I thought about the times of sorrow in my life. I have experienced the Lord’s sustaining and restoring joy during these times. Yet, that was not what the Lord was speaking to my heart. I felt like an old fashioned radio with a rotary dial. As I kept reading over these verses, and as I continued to pray, it was like I was turning the tuning dial, fighting the static in my mind and heart, and looking for the clear signal that would give me the understanding I needed.
My devotional time was coming to an end, and I still did not have it. I thought about just moving on, but felt directed to continue to pursue these verses in prayer. I pondered upon them as I drove to church, as I prepared for Sunday morning, and as I entered the prayer room. And still, all I could hear was static. Then, I began to hear what became clearer and clearer. As I sat there in prayer, I felt the Holy Spirit began to whisper to my heart, and I began to ask myself these questions.

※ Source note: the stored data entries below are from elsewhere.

-- pv_equiv track=rewrite | github.com/Dmitriy83/httpconnector-translations | scripts/migrate.py | split_kv
-- ===== SOURCE A (Python) =====
-- def split_kv(line: str):
--     """Split a properties line into (key, value). Return None if not a kv line.
--
--     Handles escape sequences \\=, \\:, \\<space> in keys.
--     """
--     i = 0
--     while i < len(line):
--         if line[i] == "\\" and i + 1 < len(line):
--             i += 2
--             continue
--         if line[i] == "=":
--             return line[:i], line[i + 1:]
--         i += 1
--     return None
-- ===== SOURCE B (Python) =====
-- import re
--
-- _KV = re.compile(r'((?:\\.|[^=\\])*)=(.*)', re.DOTALL)
--
--
-- def split_kv(line: str):
--     """Split a properties line into (key, value). Return None if not a kv line.
--
--     Handles escape sequences \\=, \\:, \\<space> in keys.
--     """
--     m = _KV.match(line)
--     return (m.group(1), m.group(2)) if m else None
-- ===== Notes on version B (the rewrite author's own statement) =====
-- stated objective: idiomatic
-- what changed: Replaced the manual index loop with a single precompiled regex match (DOTALL): the key group alternates escape pairs and characters that are neither equals sign nor backslash, so the match stops at the first unescaped equals sign.
import Mathlib
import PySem

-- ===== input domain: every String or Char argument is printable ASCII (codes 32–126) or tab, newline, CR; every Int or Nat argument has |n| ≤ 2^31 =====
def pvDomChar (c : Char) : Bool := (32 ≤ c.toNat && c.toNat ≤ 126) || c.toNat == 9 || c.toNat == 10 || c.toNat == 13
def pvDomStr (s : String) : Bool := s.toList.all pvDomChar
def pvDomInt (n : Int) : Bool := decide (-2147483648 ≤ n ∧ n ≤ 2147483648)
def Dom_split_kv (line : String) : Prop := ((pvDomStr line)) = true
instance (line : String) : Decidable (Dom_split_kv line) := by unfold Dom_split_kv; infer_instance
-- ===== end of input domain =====

-- B replaces A's manual index loop with a single regex match (idiomatic); same O(n) cost.

-- ===== PORT A =====
-- A's while loop over the index i: skip escape pairs, split at the first unescaped '='.
def splitKvLoopA (cs : List Char) (i : Nat) : Option (String × String) :=
  if hi : i < cs.length then
    if cs.getD i ' ' = '\\' ∧ i + 1 < cs.length then
      splitKvLoopA cs (i + 2)
    else if cs.getD i ' ' = '=' then
      -- line[:i], line[i+1:]
      some (String.mk (cs.take i), String.mk (cs.drop (i + 1)))
    else
      splitKvLoopA cs (i + 1)
  else
    none
termination_by cs.length - i

def split_kv (line : String) : Option (String × String) :=
  splitKvLoopA line.toList 0

-- ===== PORT B =====
-- Hand-port of B's regex r'((?:\\.|[^=\=\\])*)=(.*)' (DOTALL), matched greedily from the start:
-- the key group repeatedly consumes an escape pair '\.' or a non-'=' non-'\' character, then '='
-- must follow and '(.*)' captures the rest. This greedy matcher is exact for this regex: neither
-- alternative of the starred group can consume an unescaped '=', so no backtracking can change
-- whether or where the match succeeds. The key is accumulated back-to-front and reversed at the end.
def splitKvMatchB (cs : List Char) (acc : List Char) : Option (String × String) :=
  match cs with
  | [] => none
  | '\\' :: [] => none
  | '\\' :: c :: rest => splitKvMatchB rest (c :: '\\' :: acc)
  | '=' :: rest => some (String.mk acc.reverse, String.mk rest)
  | c :: rest => if c = '\\' then none else splitKvMatchB rest (c :: acc)

def split_kv_alt (line : String) : Option (String × String) :=
  splitKvMatchB line.toList []

-- ===== PRECONDITION & SPEC =====
def Spec_split_kv (line : String) (out : Option (String × String)) : Prop := out = split_kv_alt line
instance (line : String) (out : Option (String × String)) : Decidable (Spec_split_kv line out) := by unfold Spec_split_kv; infer_instance

-- ===== CLAIM (what is proved, stated in full; the proofs are below) =====
def Claim_equal_split_kv : Prop := ∀ (line : String), Dom_split_kv line → Spec_split_kv line (split_kv line)

-- ===== LEMMAS AND PROOFS =====

-- The catch-all arm of B's matcher: an ordinary character is consumed into the accumulator.
theorem matchB_cons (c : Char) (rest acc : List Char) (h1 : c ≠ '\\') (h2 : c ≠ '=') :
    splitKvMatchB (c :: rest) acc = splitKvMatchB rest (c :: acc) := by
  rw [splitKvMatchB.eq_def]
  rcases rest with _ | ⟨d, rest⟩ <;> simp [h1, h2]

-- Loop invariant: A's loop at index i behaves like B's matcher on the remaining suffix with
-- the processed prefix (reversed) as accumulator.
theorem splitKv_loop_eq (n : Nat) : ∀ (cs : List Char) (i : Nat), cs.length - i ≤ n →
    splitKvLoopA cs i = splitKvMatchB (cs.drop i) (cs.take i).reverse := by
  induction n with
  | zero =>
    intro cs i h
    have hle : cs.length ≤ i := by omega
    rw [splitKvLoopA]
    simp [List.drop_eq_nil_of_le hle, splitKvMatchB, Nat.not_lt.mpr hle]
  | succ n ih =>
    intro cs i h
    rw [splitKvLoopA]
    by_cases hi : i < cs.length
    · have hdrop : cs.drop i = cs[i] :: cs.drop (i + 1) := (List.getElem_cons_drop hi).symm
      have hgetD : cs.getD i ' ' = cs[i] := List.getD_eq_getElem cs ' ' hi
      have htake : (cs.take (i + 1)) = cs.take i ++ [cs[i]] := by
        rw [List.take_succ]; simp [List.getElem?_eq_getElem hi]
      by_cases hbs : cs[i] = '\\'
      · by_cases hnext : i + 1 < cs.length
        · -- escape pair: A jumps by 2, B consumes two characters
          have hdrop2 : cs.drop (i + 1) = cs[i + 1] :: cs.drop (i + 2) :=
            (List.getElem_cons_drop hnext).symm
          have htake2 : (cs.take (i + 2)) = cs.take (i + 1) ++ [cs[i + 1]] := by
            rw [List.take_succ]; simp [List.getElem?_eq_getElem hnext]
          simp only [hi, dif_pos, hgetD, hbs, hnext, and_self, if_true]
          rw [ih cs (i + 2) (by omega), hdrop, htake2, htake, hbs]
          conv_rhs => rw [hdrop2]
          simp only [splitKvMatchB, List.reverse_append, List.reverse_cons, List.reverse_nil,
            List.nil_append, List.cons_append]
        · -- lone trailing backslash: A steps to i+1 = length and exits with none
          have hlen : i + 1 = cs.length := by omega
          simp only [hi, dif_pos, hgetD, hbs, hnext, and_false, if_false]
          have hne : ('\\' : Char) ≠ '=' := by decide
          simp only [if_neg hne]
          rw [ih cs (i + 1) (by omega), hdrop]
          have : cs.drop (i + 1) = [] := List.drop_eq_nil_of_le (by omega)
          rw [this, hbs]
          simp [splitKvMatchB]
      · by_cases heq : cs[i] = '='
        · -- unescaped '=': both return (prefix, suffix)
          simp only [hi, dif_pos, hgetD, heq, if_pos rfl]
          rw [hdrop, heq]
          simp [splitKvMatchB]
        · -- ordinary character: both consume one char
          simp only [hi, dif_pos, hgetD, hbs, false_and, if_false, if_neg heq]
          rw [ih cs (i + 1) (by omega), hdrop,
            matchB_cons cs[i] (cs.drop (i + 1)) (cs.take i).reverse hbs heq, htake]
          simp only [List.reverse_append, List.reverse_cons, List.reverse_nil,
            List.nil_append, List.cons_append]
    · have hle : cs.length ≤ i := by omega
      simp [hi, List.drop_eq_nil_of_le hle, splitKvMatchB]

-- ===== VERDICT (by name: the statement is the Claim_ definition above) =====
theorem split_kv_spec : Claim_equal_split_kv := by
  intro line _
  unfold Spec_split_kv split_kv split_kv_alt
  simpa using splitKv_loop_eq line.toList.length line.toList 0 (by omega)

- Do I weep over the things that God weeps over?
- Am I burdened over the things that weigh heavily upon the heart of the Father?
- Are my concerns in life simply temporal, for my daily bread – or are they heavenward, focused upon things that lie above where Christ is seated at the right hand of God the Father?
- Am I willing to give all to seek the Kingdom of God and His righteousness?
The seed that I have been given to sow is not seed for my own success or comfort, it is the seed of the Kingdom, it is the Gospel of Jesus Christ. My heart truly needs to be broken for the lost. I need to sow the seed of the Gospel of Jesus Christ, and I must water it with tears of intercession over the harvest. These verses are not simply about my personal joy. More importantly, they are about the joy of heaven when one sinner repents. They are about the Eternal Harvest of those who come to faith in Jesus Christ through the Gospel!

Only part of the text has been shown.